All I could make out through my fingers at first was the cheesy velvet patterned wallpaper and the row of school pictures of my mother that led like bread crumbs up the stairs. I knew the picture of her in her wedding gown was furthest along the firing line, and I did what I always did when I came in the house. I flicked my gaze away from that row of smiling faces because it seemed creepy somehow, except this time I was greeted by more faces. Faces with hostile eyes that met my fidgety gaze with every bit of malice I had just faced back at the cathedral. At least these were no otherworldly monsters. These three very prim looking neighborhood ladies were monsters from my own realm, lined up in the hallway as though they were at a complaint department.

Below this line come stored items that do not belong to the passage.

-- pv_equiv track=rewrite | github.com/monchemin/lettertran | tn/crf_maker.py | getsyllabepos
-- ===== SOURCE A (Python) =====
-- def getsyllabepos(word, syllabe):
--
--     #i = 0
--     sypos = []
--     for sy in syllabe.split("-"):
--
--         if len(sy) == 1:
--             sypos.append('b')
--         else:
--             j = 0
--             while j < len(sy):
--                 if j == 0:
--                     #syldict[word[i]]='b'
--                     sypos.append('b')
--                 elif j == len(sy)-1:
--                     #syldict[word[i]]='e'
--                     sypos.append('e')
--                 else:
--                     #syldict[word[i]]=' '
--                     sypos.append('-')
--                 j += 1
--            # i += 1
--     if len(sypos) == len(word):
--
--
--         return sypos
--     else:
--
--         return []
-- ===== SOURCE B (Python) =====
-- def _block(L):
--     if L == 0:
--         return []
--     if L == 1:
--         return ['b']
--     return ['b'] + ['-'] * (L - 2) + ['e']
--
-- def getsyllabepos(word, syllabe):
--     sypos = [lab for sy in syllabe.split("-") for lab in _block(len(sy))]
--     return sypos if len(sypos) == len(word) else []
-- ===== Notes on version B (the rewrite author's own statement) =====
-- stated objective: simpler
-- what changed: Replaces the per-character while loop with index tests by direct construction of each syllable's whole label block ('b' + '-'*(L-2) + 'e') flattened in one comprehension.
import Mathlib
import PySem

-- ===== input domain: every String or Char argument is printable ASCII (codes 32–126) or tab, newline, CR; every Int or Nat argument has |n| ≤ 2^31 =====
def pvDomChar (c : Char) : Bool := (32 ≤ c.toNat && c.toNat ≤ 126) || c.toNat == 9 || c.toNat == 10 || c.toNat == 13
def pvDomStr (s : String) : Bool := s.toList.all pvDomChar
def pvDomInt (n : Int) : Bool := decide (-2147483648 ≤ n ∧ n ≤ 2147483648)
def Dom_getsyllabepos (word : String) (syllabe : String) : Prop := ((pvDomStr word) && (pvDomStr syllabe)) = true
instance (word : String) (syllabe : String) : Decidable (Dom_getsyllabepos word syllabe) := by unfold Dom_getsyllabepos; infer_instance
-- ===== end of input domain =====

-- B replaces A's per-character while loop by direct construction of each syllable's whole label block; objective: simpler.


-- ===== PORT A =====
-- literal port: 'for sy in syllabe.split("-")' with the inner 'while j < len(sy)' as a fold over range(len(sy))
def getsyllabepos (word : String) (syllabe : String) : List String :=
  let sypos : List String :=
    (PySem.Chars.splitOn syllabe.toList ['-']).foldl (fun sypos sy =>
      if sy.length = 1 then sypos ++ ["b"]
      else
        (List.range sy.length).foldl (fun sypos j =>
          if j = 0 then sypos ++ ["b"]
          else if j = sy.length - 1 then sypos ++ ["e"]
          else sypos ++ ["-"]) sypos) []
  if sypos.length = word.toList.length then sypos else []

-- ===== PORT B =====
def sylBlock (L : Nat) : List String :=
  if L = 0 then []
  else if L = 1 then ["b"]
  else "b" :: (List.replicate (L - 2) "-" ++ ["e"])

def getsyllabepos_alt (word : String) (syllabe : String) : List String :=
  let sypos : List String :=
    (PySem.Chars.splitOn syllabe.toList ['-']).flatMap (fun sy => sylBlock sy.length)
  if sypos.length = word.toList.length then sypos else []

-- ===== PRECONDITION & SPEC =====
def Spec_getsyllabepos (word : String) (syllabe : String) (out : List String) : Prop := out = getsyllabepos_alt word syllabe
instance (word : String) (syllabe : String) (out : List String) : Decidable (Spec_getsyllabepos word syllabe out) := by unfold Spec_getsyllabepos; infer_instance

-- ===== CLAIM (what is proved, stated in full; the proofs are below) =====
def Claim_equal_getsyllabepos : Prop := ∀ (word : String) (syllabe : String), Dom_getsyllabepos word syllabe → Spec_getsyllabepos word syllabe (getsyllabepos word syllabe)

-- ===== LEMMAS AND PROOFS =====

-- the per-character labels of one syllable, read off range(len), form exactly its block
theorem mapLab_eq_block (n : Nat) :
    (List.range n).map (fun j => if j = 0 then "b" else if j = n - 1 then "e" else "-") = sylBlock n := by
  match n with
  | 0 => simp [sylBlock]
  | 1 => simp [sylBlock, List.range_succ]
  | m + 2 =>
    rw [List.range_succ, List.map_append, List.range_succ_eq_map]
    simp only [List.map_cons, List.map_map]
    have h1 : (List.range m).map ((fun j => if j = 0 then "b" else if j = m + 2 - 1 then "e" else "-") ∘ (· + 1))
        = List.replicate m "-" := by
      rw [List.eq_replicate_iff]
      constructor
      · simp
      · intro b hb
        simp only [List.mem_map, List.mem_range, Function.comp] at hb
        obtain ⟨j, hj, rfl⟩ := hb
        simp only [Nat.succ_ne_zero, if_false, ite_eq_right_iff]
        omega
    rw [h1]
    simp [sylBlock]

-- one step of A's outer loop appends exactly the block of the syllable
theorem stepA_eq (sy : List Char) (acc : List String) :
    (if sy.length = 1 then acc ++ ["b"]
     else
       (List.range sy.length).foldl (fun sypos j =>
         if j = 0 then sypos ++ ["b"]
         else if j = sy.length - 1 then sypos ++ ["e"]
         else sypos ++ ["-"]) acc) = acc ++ sylBlock sy.length := by
  by_cases h1 : sy.length = 1
  · simp [h1, sylBlock]
  · rw [if_neg h1]
    have hf : (fun (sypos : List String) (j : Nat) =>
        if j = 0 then sypos ++ ["b"]
        else if j = sy.length - 1 then sypos ++ ["e"]
        else sypos ++ ["-"]) =
        (fun sypos j => sypos ++ [if j = 0 then "b" else if j = sy.length - 1 then "e" else "-"]) := by
      funext sypos j; split_ifs <;> rfl
    rw [hf, PySem.List.foldl_append_singleton_eq_map, mapLab_eq_block]

-- A's whole outer loop builds the flattened blocks
theorem foldA_eq_flatMap (l : List (List Char)) :
    l.foldl (fun sypos sy =>
      if sy.length = 1 then sypos ++ ["b"]
      else
        (List.range sy.length).foldl (fun sypos j =>
          if j = 0 then sypos ++ ["b"]
          else if j = sy.length - 1 then sypos ++ ["e"]
          else sypos ++ ["-"]) sypos) [] =
    l.flatMap (fun sy => sylBlock sy.length) := by
  have hf : (fun (sypos : List String) (sy : List Char) =>
      if sy.length = 1 then sypos ++ ["b"]
      else
        (List.range sy.length).foldl (fun sypos j =>
          if j = 0 then sypos ++ ["b"]
          else if j = sy.length - 1 then sypos ++ ["e"]
          else sypos ++ ["-"]) sypos) =
      (fun sypos sy => sypos ++ sylBlock sy.length) := by
    funext acc sy; exact stepA_eq sy acc
  rw [hf, PySem.List.foldl_append_eq_flatMap, List.nil_append]

theorem getsyllabepos_eq (word syllabe : String) :
    getsyllabepos word syllabe = getsyllabepos_alt word syllabe := by
  simp only [getsyllabepos, getsyllabepos_alt, foldA_eq_flatMap]

-- ===== VERDICT (by name: the statement is the Claim_ definition above) =====
theorem getsyllabepos_spec : Claim_equal_getsyllabepos := by
  intro word syllabe _
  exact getsyllabepos_eq word syllabe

"There she is," Mrs. Vanda said. An accusation I met with bravado before hunching over to see if I could catch sight of Gramp somewhere on the other side of the sea of old women.
"Gramp?" I said, and was a little irritated at myself for the way the enquiry came out like I was some frightened kid. I cleared my throat to remind myself I was not a kid. This was not four years ago when I didn't know these women and I quailed at the thought that they might be angry at me. I casually picked up one of the shells that sat amidst the hundred or so wooden trinkets Gramp had amassed and piled upon the telephone table at the bottom of the stairs. There. I felt more settled.
I looked around the women as though they weren't there. "Gramp, where are you?," I called out. "What's going on?"
"Ayla." A movement from the corner of my eye. I followed it to where he stood somewhere past the hags, and it took a moment before I noticed him waiting fully dressed on the other side of the pass through counter between the living room and the hallway. He used it as a sort of pharmacy counter for the hippies who came for his salves and ointments. I secretly believed he sold pot on the side, but I would never accuse him of that. He was in his 70s, for heaven's sake.